Ex-presidente uruguaio José ‘Pepe’ Mujica formaliza renúncia ao Senado e se retira da política
Pandemia precipitou decisão do ex-líder, de 85 anos, que sofre de doença autoimune
O ex-presidente uruguaio (2010-2015) José Pepe Mujica formalizou nesta terça-feira a renúncia à sua cadeira no Senado e, com isso, retirou-se definitivamente da política ativa. A renúncia de um dos líderes mais importantes da esquerda latino-americana foi precipitada pela pandemia de covid-19, porque o ex-presidente, de 85 anos, sofre de uma doença autoimune. “Esta situação me obriga, com grande pesar por minha profunda vocação política, a solicitar que se tramite minha renúncia à cadeira que os cidadãos me concederam”, escreveu Mujica em uma carta lida nesta terça-feira em sessão extraordinária do Senado. “A pandemia me expulsou”, acrescentou. “Na vida, há uma hora para chegar e uma hora para partir”, assinalou o ex-presidente sobre sua renúncia ao Senado, algo que já havia antecipado meses atrás e reiterado no dia das eleições municipais realizadas em 27 de setembro.

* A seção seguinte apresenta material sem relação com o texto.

-- pv_equiv track=rewrite | github.com/rienajoy/CaseManagementSystem | backend/app/services/nlp/extractor.py | get_affidavit_body_only
-- ===== SOURCE A (Python) =====
-- def get_affidavit_body_only(text: str) -> str:
--     if not text:
--         return text
--
--     split_markers = [
--         "IN WITNESS WHEREOF",
--         "SUBSCRIBED AND SWORN",
--         "SUPPORTING DOCUMENTARY EVIDENCE",
--     ]
--
--     upper_text = text.upper()
--     cut_positions = []
--
--     for marker in split_markers:
--         idx = upper_text.find(marker)
--         if idx != -1:
--             cut_positions.append(idx)
--
--     if cut_positions:
--         return text[:min(cut_positions)]
--
--     return text
-- ===== SOURCE B (Python) =====
-- def get_affidavit_body_only(text: str) -> str:
--     markers = (
--         "IN WITNESS WHEREOF",
--         "SUBSCRIBED AND SWORN",
--         "SUPPORTING DOCUMENTARY EVIDENCE",
--     )
--     up = text.upper()
--     for i in range(len(up)):
--         if any(up.startswith(m, i) for m in markers):
--             return text[:i]
--     return text
-- ===== Notes on version B (the rewrite author's own statement) =====
-- stated objective: alternative
-- what changed: Replaces A's three whole-string .find scans plus a min() over the collected positions with a single left-to-right scan over positions that returns at the first index where any marker starts, so no list of candidate cut positions is ever built.
import Mathlib
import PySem

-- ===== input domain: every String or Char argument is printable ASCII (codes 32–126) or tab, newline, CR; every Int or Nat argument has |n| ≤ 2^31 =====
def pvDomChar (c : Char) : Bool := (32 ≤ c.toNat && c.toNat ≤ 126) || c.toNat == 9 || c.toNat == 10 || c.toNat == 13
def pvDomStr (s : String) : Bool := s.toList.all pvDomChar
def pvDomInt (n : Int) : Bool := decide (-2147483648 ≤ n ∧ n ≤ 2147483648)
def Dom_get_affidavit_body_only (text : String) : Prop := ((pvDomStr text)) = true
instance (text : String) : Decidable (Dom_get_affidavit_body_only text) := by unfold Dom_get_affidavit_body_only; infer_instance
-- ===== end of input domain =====

-- B replaces A's three whole-string .find scans + min() with one left-to-right scan over
-- suffix positions that returns at the earliest position where any marker matches (objective: alternative).


-- ===== PORT A =====
def splitMarkers : List String :=
  ["IN WITNESS WHEREOF", "SUBSCRIBED AND SWORN", "SUPPORTING DOCUMENTARY EVIDENCE"]

def get_affidavit_body_only (text : String) : String :=
  if PySem.Str.len text = 0 then text
  else
    let upper_text := PySem.Str.upper text
    let cut_positions : List Int := splitMarkers.foldl
      (fun acc marker =>
        let idx := PySem.Str.find upper_text marker
        if idx ≠ -1 then acc ++ [idx] else acc) []
    match PySem.List.min? cut_positions (fun x => x) with
    | some m => PySem.Str.slice text none (some m)
    | none => text

-- ===== PORT B =====
def altMarkers : List (List Char) :=
  [['I', 'N', ' ', 'W', 'I', 'T', 'N', 'E', 'S', 'S', ' ', 'W', 'H', 'E', 'R', 'E', 'O', 'F'],
   ['S', 'U', 'B', 'S', 'C', 'R', 'I', 'B', 'E', 'D', ' ', 'A', 'N', 'D', ' ', 'S', 'W', 'O', 'R', 'N'],
   ['S', 'U', 'P', 'P', 'O', 'R', 'T', 'I', 'N', 'G', ' ', 'D', 'O', 'C', 'U', 'M', 'E', 'N', 'T', 'A', 'R', 'Y', ' ', 'E', 'V', 'I', 'D', 'E', 'N', 'C', 'E']]

-- Source B's loop 'for i in range(len(up)): if any(up.startswith(m, i) for m in markers): return text[:i]'
-- as a structural scan over the suffixes of up; 'some i' = the first i at which a marker starts.
def altScan (ms : List (List Char)) : List Char → Option Nat
  | [] => none
  | c :: rest =>
    if ms.any (fun m => PySem.Chars.startswith (c :: rest) m) then some 0
    else (altScan ms rest).map (· + 1)

def get_affidavit_body_only_alt (text : String) : String :=
  match altScan altMarkers (PySem.Chars.upper text.toList) with
  | some i => String.ofList (text.toList.take i)
  | none => text

-- ===== PRECONDITION & SPEC =====
def Spec_get_affidavit_body_only (text : String) (out : String) : Prop := out = get_affidavit_body_only_alt text
instance (text : String) (out : String) : Decidable (Spec_get_affidavit_body_only text out) := by unfold Spec_get_affidavit_body_only; infer_instance

-- ===== CLAIM (what is proved, stated in full; the proofs are below) =====
def Claim_equal_get_affidavit_body_only : Prop := ∀ (text : String), Dom_get_affidavit_body_only text → Spec_get_affidavit_body_only text (get_affidavit_body_only text)

-- ===== LEMMAS AND PROOFS =====

lemma altScan_none_of (ms : List (List Char)) (u : List Char)
    (h : ∀ j, ms.any (fun m => PySem.Chars.startswith (u.drop j) m) = false) :
    altScan ms u = none := by
  induction u with
  | nil => rfl
  | cons c rest ih =>
    have h0 := h 0
    simp only [List.drop_zero] at h0
    have hrest : altScan ms rest = none := by
      apply ih
      intro j
      have := h (j + 1)
      simpa using this
    simp [altScan, h0, hrest]

lemma altScan_some_of (ms : List (List Char)) (u : List Char) (n : Nat)
    (hn : n < u.length)
    (hmatch : ms.any (fun m => PySem.Chars.startswith (u.drop n) m) = true)
    (hbefore : ∀ j, j < n → ms.any (fun m => PySem.Chars.startswith (u.drop j) m) = false) :
    altScan ms u = some n := by
  induction u generalizing n with
  | nil => simp at hn
  | cons c rest ih =>
    cases n with
    | zero =>
      simp only [List.drop_zero] at hmatch
      simp [altScan, hmatch]
    | succ k =>
      have h0 := hbefore 0 (Nat.succ_pos k)
      simp only [List.drop_zero] at h0
      have hrest : altScan ms rest = some k := by
        apply ih k (by simpa using hn) (by simpa using hmatch)
        intro j hj
        have := hbefore (j + 1) (by omega)
        simpa using this
      simp [altScan, h0, hrest]

-- the k = 0 instance of PySem.Chars.findFrom_natCast_spec: where .find's hit is, and nothing earlier
lemma find_spec0 (s sub : List Char) (h : PySem.Chars.find s sub ≠ -1) :
    sub <+: s.drop (PySem.Chars.find s sub).toNat ∧
      ∀ i, i < (PySem.Chars.find s sub).toNat → ¬ sub <+: s.drop i := by
  have hs := PySem.Chars.findFrom_natCast_spec s sub 0 (Nat.zero_le _) (by simpa using h)
  simp only [Nat.cast_zero, PySem.Chars.findFrom_zero] at hs
  exact ⟨hs.2.1, fun i hi => hs.2.2 i (Nat.zero_le _) hi⟩

lemma no_prefix_of_find_neg (s sub : List Char) (h : PySem.Chars.find s sub = -1) :
    ∀ j, ¬ sub <+: s.drop j := by
  intro j hp
  have hin : PySem.Chars.isIn sub s = true :=
    (PySem.Chars.exists_prefix_drop_iff_isIn sub s).mp ⟨j, hp⟩
  exact (PySem.Chars.find_eq_neg_one_iff s sub).mp h
    ((PySem.Chars.isIn_iff_infix sub s).mp hin)

lemma slice_eq_take (text : String) (m : Int) (h : 0 ≤ m) :
    PySem.Str.slice text none (some m) = String.ofList (text.toList.take m.toNat) := by
  apply String.toList_inj.mp
  rw [PySem.Str.toList_slice, String.toList_ofList, PySem.Chars.slice_eq_listSlice,
    PySem.List.slice_to _ h]

-- B returns text[:m] whenever m is the value of .find for some marker and is minimal
-- among the markers that are found at all.
lemma alt_eq_cut (text : String) (m : Int) (hm0 : 0 ≤ m)
    (hex : ∃ mk ∈ altMarkers, PySem.Chars.find (PySem.Chars.upper text.toList) mk = m)
    (hmin : ∀ mk ∈ altMarkers,
      PySem.Chars.find (PySem.Chars.upper text.toList) mk = -1 ∨
        m ≤ PySem.Chars.find (PySem.Chars.upper text.toList) mk) :
    get_affidavit_body_only_alt text = String.ofList (text.toList.take m.toNat) := by
  set u := PySem.Chars.upper text.toList with hu
  obtain ⟨mk, hmk, hfind⟩ := hex
  have hne : PySem.Chars.find u mk ≠ -1 := by rw [hfind]; omega
  obtain ⟨hpref, _⟩ := find_spec0 u mk hne
  rw [hfind] at hpref
  have hmknil : mk ≠ [] := by
    rcases (by simpa [altMarkers] using hmk : mk = _ ∨ mk = _ ∨ mk = _) with h | h | h <;>
      (rw [h]; decide)
  have hlen : m.toNat < u.length := by
    by_contra hc
    have : u.drop m.toNat = [] := List.drop_eq_nil_iff.mpr (by omega)
    rw [this] at hpref
    exact hmknil (List.prefix_nil.mp hpref)
  have hmatch : altMarkers.any (fun mk => PySem.Chars.startswith (u.drop m.toNat) mk) = true :=
    List.any_eq_true.mpr ⟨mk, hmk, (PySem.Chars.startswith_iff _ _).mpr hpref⟩
  have hbefore : ∀ j, j < m.toNat →
      altMarkers.any (fun mk => PySem.Chars.startswith (u.drop j) mk) = false := by
    intro j hj
    apply List.any_eq_false.mpr
    intro mk' hmk'
    rw [PySem.Chars.startswith_iff]
    intro hp
    rcases hmin mk' hmk' with hneg | hle
    · exact no_prefix_of_find_neg u mk' hneg j hp
    · have hne' : PySem.Chars.find u mk' ≠ -1 := by omega
      have hj' : j < (PySem.Chars.find u mk').toNat := by omega
      exact (find_spec0 u mk' hne').2 j hj' hp
  have hscan := altScan_some_of altMarkers u m.toNat hlen hmatch hbefore
  unfold get_affidavit_body_only_alt
  rw [← hu, hscan]

-- ===== VERDICT (by name: the statement is the Claim_ definition above) =====
theorem get_affidavit_body_only_spec : Claim_equal_get_affidavit_body_only := by
  unfold Claim_equal_get_affidavit_body_only
  intro text _
  unfold Spec_get_affidavit_body_only
  by_cases hemp : text.toList = []
  · have hA : get_affidavit_body_only text = text := by
      unfold get_affidavit_body_only
      rw [if_pos (by simp [PySem.Str.len_eq, hemp])]
    have hB : get_affidavit_body_only_alt text = text := by
      unfold get_affidavit_body_only_alt
      rw [hemp]
      rfl
    rw [hA, hB]
  · have hA : get_affidavit_body_only text =
        (let cut_positions : List Int := splitMarkers.foldl
          (fun acc marker =>
            let idx := PySem.Str.find (PySem.Str.upper text) marker
            if idx ≠ -1 then acc ++ [idx] else acc) []
        match PySem.List.min? cut_positions (fun x => x) with
        | some m => PySem.Str.slice text none (some m)
        | none => text) := by
      unfold get_affidavit_body_only
      rw [if_neg (by simp [PySem.Str.len_eq]; intro h; exact hemp (by rw [h]; rfl))]
    rw [hA]
    set u := PySem.Chars.upper text.toList with hu
    have hf : ∀ mk : String, PySem.Str.find (PySem.Str.upper text) mk =
        PySem.Chars.find u mk.toList := by
      intro mk
      rw [PySem.Str.find_eq, PySem.Str.toList_upper]
    have hl1 : "IN WITNESS WHEREOF".toList = ['I', 'N', ' ', 'W', 'I', 'T', 'N', 'E', 'S', 'S', ' ', 'W', 'H', 'E', 'R', 'E', 'O', 'F'] := by decide
    have hl2 : "SUBSCRIBED AND SWORN".toList = ['S', 'U', 'B', 'S', 'C', 'R', 'I', 'B', 'E', 'D', ' ', 'A', 'N', 'D', ' ', 'S', 'W', 'O', 'R', 'N'] := by decide
    have hl3 : "SUPPORTING DOCUMENTARY EVIDENCE".toList = ['S', 'U', 'P', 'P', 'O', 'R', 'T', 'I', 'N', 'G', ' ', 'D', 'O', 'C', 'U', 'M', 'E', 'N', 'T', 'A', 'R', 'Y', ' ', 'E', 'V', 'I', 'D', 'E', 'N', 'C', 'E'] := by decide
    set f1 := PySem.Chars.find u ['I', 'N', ' ', 'W', 'I', 'T', 'N', 'E', 'S', 'S', ' ', 'W', 'H', 'E', 'R', 'E', 'O', 'F'] with hf1
    set f2 := PySem.Chars.find u ['S', 'U', 'B', 'S', 'C', 'R', 'I', 'B', 'E', 'D', ' ', 'A', 'N', 'D', ' ', 'S', 'W', 'O', 'R', 'N'] with hf2
    set f3 := PySem.Chars.find u ['S', 'U', 'P', 'P', 'O', 'R', 'T', 'I', 'N', 'G', ' ', 'D', 'O', 'C', 'U', 'M', 'E', 'N', 'T', 'A', 'R', 'Y', ' ', 'E', 'V', 'I', 'D', 'E', 'N', 'C', 'E'] with hf3
    have hb1 := PySem.Chars.neg_one_le_find u ['I', 'N', ' ', 'W', 'I', 'T', 'N', 'E', 'S', 'S', ' ', 'W', 'H', 'E', 'R', 'E', 'O', 'F']
    have hb2 := PySem.Chars.neg_one_le_find u ['S', 'U', 'B', 'S', 'C', 'R', 'I', 'B', 'E', 'D', ' ', 'A', 'N', 'D', ' ', 'S', 'W', 'O', 'R', 'N']
    have hb3 := PySem.Chars.neg_one_le_find u ['S', 'U', 'P', 'P', 'O', 'R', 'T', 'I', 'N', 'G', ' ', 'D', 'O', 'C', 'U', 'M', 'E', 'N', 'T', 'A', 'R', 'Y', ' ', 'E', 'V', 'I', 'D', 'E', 'N', 'C', 'E']
    rw [← hf1] at hb1; rw [← hf2] at hb2; rw [← hf3] at hb3
    simp only [splitMarkers, List.foldl, hf, hl1, hl2, hl3, ← hf1, ← hf2, ← hf3]
    by_cases h1 : f1 = -1 <;> by_cases h2 : f2 = -1 <;> by_cases h3 : f3 = -1 <;>
      simp only [h1, h2, h3, ne_eq, not_true_eq_false, not_false_eq_true, if_true, if_false,
        List.nil_append, List.cons_append, PySem.List.min?, List.foldl] <;>
      first
      | -- all three finds are -1: no marker occurs, both sides give text back
        (refine (?_ : get_affidavit_body_only_alt text = text).symm
         unfold get_affidavit_body_only_alt
         rw [← hu, altScan_none_of]
         intro j
         apply List.any_eq_false.mpr
         intro mk' hmk'
         rw [PySem.Chars.startswith_iff]
         rcases (by simpa [altMarkers] using hmk' : mk' = _ ∨ mk' = _ ∨ mk' = _) with h | h | h <;>
           (rw [h]
            first
            | exact no_prefix_of_find_neg u _ h1 j
            | exact no_prefix_of_find_neg u _ h2 j
            | exact no_prefix_of_find_neg u _ h3 j))
      | -- at least one marker found: finish each min?-leaf with the matching f_i
        ((try split_ifs) <;> (try dsimp only) <;> (try split_ifs) <;> (try dsimp only) <;>
          first
          | (rw [alt_eq_cut text f1 (by omega)
              (by simp only [altMarkers, List.mem_cons, List.not_mem_nil, or_false]
                  exact ⟨_, Or.inl rfl, hf1.symm⟩)
              (by intro mk' hmk'
                  rcases (by simpa [altMarkers] using hmk' : mk' = _ ∨ mk' = _ ∨ mk' = _)
                    with h | h | h <;> subst h
                  · exact (show f1 = -1 ∨ f1 ≤ f1 by omega)
                  · exact (show f2 = -1 ∨ f1 ≤ f2 by omega)
                  · exact (show f3 = -1 ∨ f1 ≤ f3 by omega)),
            slice_eq_take text f1 (by omega)])
          | (rw [alt_eq_cut text f2 (by omega)
              (by simp only [altMarkers, List.mem_cons, List.not_mem_nil, or_false]
                  exact ⟨_, Or.inr (Or.inl rfl), hf2.symm⟩)
              (by intro mk' hmk'
                  rcases (by simpa [altMarkers] using hmk' : mk' = _ ∨ mk' = _ ∨ mk' = _)
                    with h | h | h <;> subst h
                  · exact (show f1 = -1 ∨ f2 ≤ f1 by omega)
                  · exact (show f2 = -1 ∨ f2 ≤ f2 by omega)
                  · exact (show f3 = -1 ∨ f2 ≤ f3 by omega)),
            slice_eq_take text f2 (by omega)])
          | (rw [alt_eq_cut text f3 (by omega)
              (by simp only [altMarkers, List.mem_cons, List.not_mem_nil, or_false]
                  exact ⟨_, Or.inr (Or.inr rfl), hf3.symm⟩)
              (by intro mk' hmk'
                  rcases (by simpa [altMarkers] using hmk' : mk' = _ ∨ mk' = _ ∨ mk' = _)
                    with h | h | h <;> subst h
                  · exact (show f1 = -1 ∨ f3 ≤ f1 by omega)
                  · exact (show f2 = -1 ∨ f3 ≤ f2 by omega)
                  · exact (show f3 = -1 ∨ f3 ≤ f3 by omega)),
            slice_eq_take text f3 (by omega)]))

“O ódio é fogo como o amor, mas o amor cria e o ódio nos destrói”, disse Mujica em seu breve discurso durante uma sessão extraordinária da Câmara Alta, na qual também renunciou o ex-presidente (1985-1990 e 1995-2000) Julio María Sanguinetti. “Eu tenho minha boa quantidade de defeitos, sou passional, mas no meu jardim faz décadas que não cultivo o ódio, porque aprendi uma dura lição que a vida me impôs, que o ódio acaba idiotizando, ele nos faz perder objetividade”, acrescentou.
Depois dos discursos de despedida dos senadores de esquerda e de direita, Mujica pediu a palavra para agradecer o quanto haviam sido “elogiosos” em relação a ele. “Vencer na vida não é ganhar, é levantar e recomeçar toda vez que caímos”, disse.
O agora ex-senador, cuja cadeira na Câmara Alta será ocupada por Alejandro Sánchez, também da Frente Ampla, referiu-se à nova era que lhe coube viver, dominada pela tecnologia, e negou que pense em algum sucessor ― já que muitos apontam Sánchez e Yamandú Orsi, governador de Canelones, como seus ‘filhos políticos’. “Em política não há sucessão, há causas. Todos passamos, algumas causas sobrevivem e têm de ser transformadas, e a única coisa permanente é a mudança. A biologia impõe mudanças, mas também precisa existir a atitude de dar oportunidade às novas gerações”, assinalou.
Em uma entrevista prévia à imprensa uruguaia, esclareceu que sua saída foi provocada pela pandemia. “Eu nem planejava ir [ao Senado], ia enviar um papelzinho, mas a vice-presidenta me ligou e... não sei, ela queria que houvesse um pouco de glamour. E eu lhe disse: ‘Está bem, vou’ ― terei de dizer alguma coisa. Mas estou saindo do Senado porque esse coronavírus me botou para fora. Porque tenho 85 anos, quase 86, tenho uma doença imunológica, uma doença bem estranha, que não é qualquer doença, é dessas que os médicos ficam analisando e você percebe que não sabem porcaria nenhuma. E não posso nem me vacinar. Adoro a política, mas adoro mais esticar a vida o quanto puder”, disse, com o mate na mão e o estilo descontraído que o caracterizam.
José Mujica nasceu em Montevidéu em 1935 e entrou em 1964 no grupo guerrilheiro Movimento de Libertação Nacional―Tupamaros. A ditadura militar o manteve preso por um total de 15 anos, incluindo um período de 12 anos seguidos que terminou em 1985. Foi um dos chamados “reféns” do regime militar, presos políticos que seriam executados caso seu grupo retomasse a luta armada. Seus anos de isolamento na prisão foram retratados em 2018 no filme Uma Noite de 12 Anos.
Em 1985, com o retorno à democracia, Mujica foi beneficiado por uma anistia geral decretada para pacificar ao país. Voltou então à política ativa. Passou pelo Senado, foi ministro da Agricultura e, finalmente, presidente do Uruguai de 2010 a 2015. Nunca deixou de viver em sua casa de campo nem perdeu seu estilo cordial, seu jeito claro e direto de falar e seus costumes humildes. Hoje, Pepe Mujica é a voz mais respeitada da esquerda latino-americana.